Anhaltspunkte für eine Unbilligkeit der Vollziehung des Bescheides im Sinne des § 80 Abs. 4 Satz 3 VwGO bestehen entgegen der Auffassung des Antragstellers nicht. Derartige Umstände liegen erst dann vor, wenn durch die sofortige Vollziehung für den Betroffenen Nachteile entstehen, die über die eigentliche Zahlung hinausgehen und die nicht oder nur schwer wiedergutzumachen sind (z.B. Konkurs oder Existenzvernichtung)(std. Rspr. der saarländischen Verwaltungsgerichtsbarkeit, vgl. nur Beschluss vom 28.05.2004 -11 F 3/04-), was vorliegend nicht der Fall ist. Zwar dürften die finanziellen Verhältnisse des Antragstellers bezogen auf die von ihm im gerichtlichen Verfahren allein genannten monatlichen Einnahmen und Ausgaben als angespannt zu bezeichnen sein(vgl. Schriftsatz vom 22.02.2013, Bl. 57 f. der Gerichtsakte, wobei der Antragsteller auch über offene Forderungen in Höhe von ca. 230.000 EUR verfügt.).
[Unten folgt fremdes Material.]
-- pv_equiv track=rewrite | github.com/seanmatheny/scribe-pdf-getter | script/scribe_watcher_macos.py | parse_mtp_blocks
-- ===== SOURCE A (Python) =====
-- from typing import Dict, List, Optional, Set, Tuple
--
-- def parse_mtp_blocks(output: str) -> List[Dict[str, str]]:
--     blocks: List[Dict[str, str]] = []
--     current: Dict[str, str] = {}
--
--     for raw_line in output.splitlines():
--         line = raw_line.strip()
--         if not line:
--             if current:
--                 blocks.append(current)
--                 current = {}
--             continue
--         if ":" not in line:
--             continue
--         key, value = line.split(":", 1)
--         current[key.strip()] = value.strip()
--
--     if current:
--         blocks.append(current)
--     return blocks
-- ===== SOURCE B (Python) =====
-- from typing import Dict, List
--
-- def _block_dict(run: List[str]) -> Dict[str, str]:
--     d: Dict[str, str] = {}
--     for line in run:
--         line = line.strip()
--         if ":" in line:
--             key, value = line.split(":", 1)
--             d[key.strip()] = value.strip()
--     return d
--
-- def parse_mtp_blocks(output: str) -> List[Dict[str, str]]:
--     lines = output.splitlines()
--     n = len(lines)
--     runs: List[List[str]] = []
--     i = 0
--     while i < n:
--         if not lines[i].strip():
--             i += 1
--             continue
--         j = i
--         while j < n and lines[j].strip():
--             j += 1
--         runs.append(lines[i:j])
--         i = j
--     blocks = [_block_dict(run) for run in runs]
--     return [d for d in blocks if d]
-- ===== Notes on version B (the rewrite author's own statement) =====
-- stated objective: alternative
-- what changed: Replaces the single-pass flush-on-blank dict accumulator with a group-then-parse pipeline: a two-pointer scan first slices the lines into maximal non-blank runs, each run is then mapped to a dict by a separate helper, and finally empty dicts are filtered out.
import Mathlib
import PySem
-- pv_equiv track=rewrite | github.com/JHPatchouli/TPLink_Route_ShowInfo | TPShow/TPlinkShow.py | security_encode
-- ===== SOURCE A (Python) =====
-- def security_encode(a, b, e):
--     f = ""
--     k, u = 187, 187  # Initialize k and u to 187 as in the JavaScript code
--     h = len(a)  # Length of string 'a'
--     m = len(b)  # Length of string 'b'
--     d = len(e)  # Length of string 'e'
--
--     # Determine the maximum length
--     g = max(h, m)
--
--     # Iterate over each character position up to the length 'g'
--     for l in range(g):
--         u = k = 187  # Reset k and u to 187 at each iteration
--
--         if l >= h:
--             u = ord(b[l])  # If l exceeds 'a', use character from 'b'
--         elif l >= m:
--             k = ord(a[l])  # If l exceeds 'b', use character from 'a'
--         else:
--             k = ord(a[l])  # Otherwise, use both characters
--             u = ord(b[l])
--
--         # Append the encoded character to the result string
--         f += e[(k ^ u) % d]
--
--     return f
-- ===== SOURCE B (Python) =====
-- def security_encode(a, b, e):
--     d = len(e)
--     n = min(len(a), len(b))
--     parts = [e[(ord(x) ^ ord(y)) % d] for x, y in zip(a, b)]
--     parts += [e[(ord(c) ^ 187) % d] for c in a[n:]]
--     parts += [e[(ord(c) ^ 187) % d] for c in b[n:]]
--     return ''.join(parts)
-- ===== Notes on version B (the rewrite author's own statement) =====
-- stated objective: alternative
-- what changed: B encodes in segments: the common prefix comes from zipping the two strings, then whichever string is longer has its leftover tail encoded against the constant 187 in a separate pass, with no index variable, no max/padding and no per-position bounds branch; A instead loops indices up to max(len) with a three-way branch.
import Mathlib
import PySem

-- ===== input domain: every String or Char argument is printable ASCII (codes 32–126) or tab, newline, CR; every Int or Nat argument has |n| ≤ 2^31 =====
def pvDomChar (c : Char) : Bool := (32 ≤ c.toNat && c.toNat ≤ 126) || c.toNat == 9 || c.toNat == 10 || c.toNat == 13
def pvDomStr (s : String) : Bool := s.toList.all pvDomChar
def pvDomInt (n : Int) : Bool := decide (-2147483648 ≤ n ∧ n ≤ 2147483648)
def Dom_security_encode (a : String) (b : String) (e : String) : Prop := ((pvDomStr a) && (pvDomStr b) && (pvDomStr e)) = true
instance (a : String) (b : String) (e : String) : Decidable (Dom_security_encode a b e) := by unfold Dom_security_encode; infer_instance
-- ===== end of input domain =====

-- B encodes the common zipped prefix, then the leftover tail of the longer string against constant 187, in staged passes (alternative decomposition; no max/padding/index branch).


-- ===== PORT A =====
-- literal port of A: loop l over range(max(h,m)), reset k=u=187, three-way branch, append e[(k^u)%d]
def security_encode (a : String) (b : String) (e : String) : String :=
  let al := a.toList
  let bl := b.toList
  let el := e.toList
  let h := al.length
  let m := bl.length
  let d := el.length
  let g := max h m
  let f := (List.range g).foldl (fun (f : List Char) (l : Nat) =>
    let k : Nat := 187
    let u : Nat := 187
    let ku : Nat × Nat :=
      if l ≥ h then (k, (bl[l]?.getD ' ').toNat)
      else if l ≥ m then ((al[l]?.getD ' ').toNat, u)
      else ((al[l]?.getD ' ').toNat, (bl[l]?.getD ' ').toNat)
    f ++ [el[(ku.1 ^^^ ku.2) % d]?.getD ' ']) []
  String.mk f

-- ===== PORT B =====
-- literal port of B: zip-encode the common prefix, then encode each leftover tail (at most one nonempty) against 187
def security_encode_alt (a : String) (b : String) (e : String) : String :=
  let al := a.toList
  let bl := b.toList
  let el := e.toList
  let d := el.length
  let n := min al.length bl.length
  let parts := (al.zip bl).map (fun xy => el[(xy.1.toNat ^^^ xy.2.toNat) % d]?.getD ' ')
  let ta := (al.drop n).map (fun c => el[(c.toNat ^^^ 187) % d]?.getD ' ')
  let tb := (bl.drop n).map (fun c => el[(c.toNat ^^^ 187) % d]?.getD ' ')
  String.mk (parts ++ ta ++ tb)

-- ===== PRECONDITION & SPEC =====
-- Pre_ excludes exactly the inputs where A raises ZeroDivisionError (e empty while a or b nonempty); B raises there too.
def Pre_security_encode (a : String) (b : String) (e : String) : Prop :=
  e.toList ≠ [] ∨ (a.toList = [] ∧ b.toList = [])
instance (a : String) (b : String) (e : String) : Decidable (Pre_security_encode a b e) := by unfold Pre_security_encode; infer_instance

def pvWitness_security_encode : String × String × String := ("admin", "pw", "abcdefgh")

def Spec_security_encode (a : String) (b : String) (e : String) (out : String) : Prop := out = security_encode_alt a b e
instance (a : String) (b : String) (e : String) (out : String) : Decidable (Spec_security_encode a b e out) := by unfold Spec_security_encode; infer_instance

-- ===== CLAIM (what is proved, stated in full; the proofs are below) =====
def Claim_equal_security_encode : Prop := ∀ (a : String) (b : String) (e : String), Dom_security_encode a b e → Pre_security_encode a b e → Spec_security_encode a b e (security_encode a b e)

-- ===== LEMMAS AND PROOFS =====

theorem encode_lists (al bl el : List Char) :
    (List.range (max al.length bl.length)).map (fun l =>
      let ku : Nat × Nat :=
        if l ≥ al.length then (187, (bl[l]?.getD ' ').toNat)
        else if l ≥ bl.length then ((al[l]?.getD ' ').toNat, 187)
        else ((al[l]?.getD ' ').toNat, (bl[l]?.getD ' ').toNat)
      el[(ku.1 ^^^ ku.2) % el.length]?.getD ' ')
    = ((al.zip bl).map (fun xy => el[(xy.1.toNat ^^^ xy.2.toNat) % el.length]?.getD ' ')
       ++ ((al.drop (min al.length bl.length)).map (fun c => el[(c.toNat ^^^ 187) % el.length]?.getD ' '))
       ++ ((bl.drop (min al.length bl.length)).map (fun c => el[(c.toNat ^^^ 187) % el.length]?.getD ' '))) := by
  apply List.ext_getElem
  · simp; omega
  · intro i h1 h2
    have hi : i < max al.length bl.length := by simpa using h1
    simp only [List.getElem_map, List.getElem_range]
    by_cases hia : i < al.length <;> by_cases hib : i < bl.length
    · -- common prefix: zip part
      rw [List.getElem_append_left (by simp; omega),
          List.getElem_append_left (by simp; omega)]
      simp only [List.getElem_map, List.getElem_zip]
      simp [show ¬ i ≥ al.length by omega, show ¬ i ≥ bl.length by omega,
        List.getElem?_eq_getElem hia, List.getElem?_eq_getElem hib]
    · -- tail of a
      rw [List.getElem_append_left (by simp; omega),
          List.getElem_append_right (by simp; omega)]
      simp only [List.getElem_map, List.getElem_drop, List.length_map, List.length_zip]
      simp only [show min al.length bl.length + (i - min al.length bl.length) = i from by omega]
      simp [show ¬ i ≥ al.length by omega, show i ≥ bl.length by omega,
        List.getElem?_eq_getElem hia]
    · -- tail of b
      rw [List.getElem_append_right (by simp; omega)]
      simp only [List.getElem_map, List.getElem_drop, List.length_append, List.length_map,
        List.length_zip, List.length_drop]
      simp only [show min al.length bl.length +
        (i - (min al.length bl.length + (al.length - min al.length bl.length))) = i from by omega]
      simp [show i ≥ al.length by omega, List.getElem?_eq_getElem hib, Nat.xor_comm]
    · omega

-- ===== VERDICT (by name: the statement is the Claim_ definition above) =====
theorem security_encode_spec : Claim_equal_security_encode := by
  intro a b e _ _
  show _ = _
  simp only [security_encode, security_encode_alt]
  rw [PySem.List.foldl_append_singleton_eq_map]
  rw [List.nil_append]
  exact congrArg String.mk (encode_lists a.toList b.toList e.toList)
Dem Vortrag des Antragstellers ist allerdings nicht zu entnehmen, dass er nicht über das erforderliche Vermögen zur Zahlung des Ausgleichsbetrages verfügt; Angaben zu dem bei ihm vorhandenen Vermögen fehlen völlig. Dabei ist insbesondere zu berücksichtigen, dass der Antragsteller die in Rede stehenden Grundstücke nach dem insoweit unwidersprochen gebliebenen Vorbringen der Antragsgegnerin zwischenzeitlich - zu einem nicht bekannten Verkaufspreis - veräußert hat (Kaufpreis beim Erwerb in den Jahren 1978, 1979 und 1980 nach den Angaben des Antragstellers: 2,25 Mio. DM(vgl. Bl. 24 der Verwaltungsunterlagen der Antragsgegnerin)). Im Übrigen hat die Antragsgegnerin dem auch nunmehr wieder behaupteten Umstand der finanziell angespannten Lage durch Umwandlung des festgesetzten und angeforderten Ausgleichsbetrages in ein Tilgungsdarlehen schon mit Bescheid vom 22.12.2005 Rechnung getragen. Der Antragsteller hat nach der Veräußerung der Grundstücke jedoch seine Ratenzahlungen nach dem Tilgungsplan des eingeräumten Tilgungsdarlehens eingestellt und mit dem Veräußerungserlös auch nicht, wie im Bescheid vom 22.12.2005 gefordert, die Restsumme des Ausgleichsbetrages gezahlt; er hat der Antragsgegnerin die Veräußerung der Grundstücke, für die er die zur Sicherung des Tilgungsdarlehens von der Antragsgegnerin geforderte Grundschuld ebenfalls nicht bestellt hat, nicht einmal angezeigt.

Die Kostenentscheidung folgt aus § 154 Abs. 1 VwGO.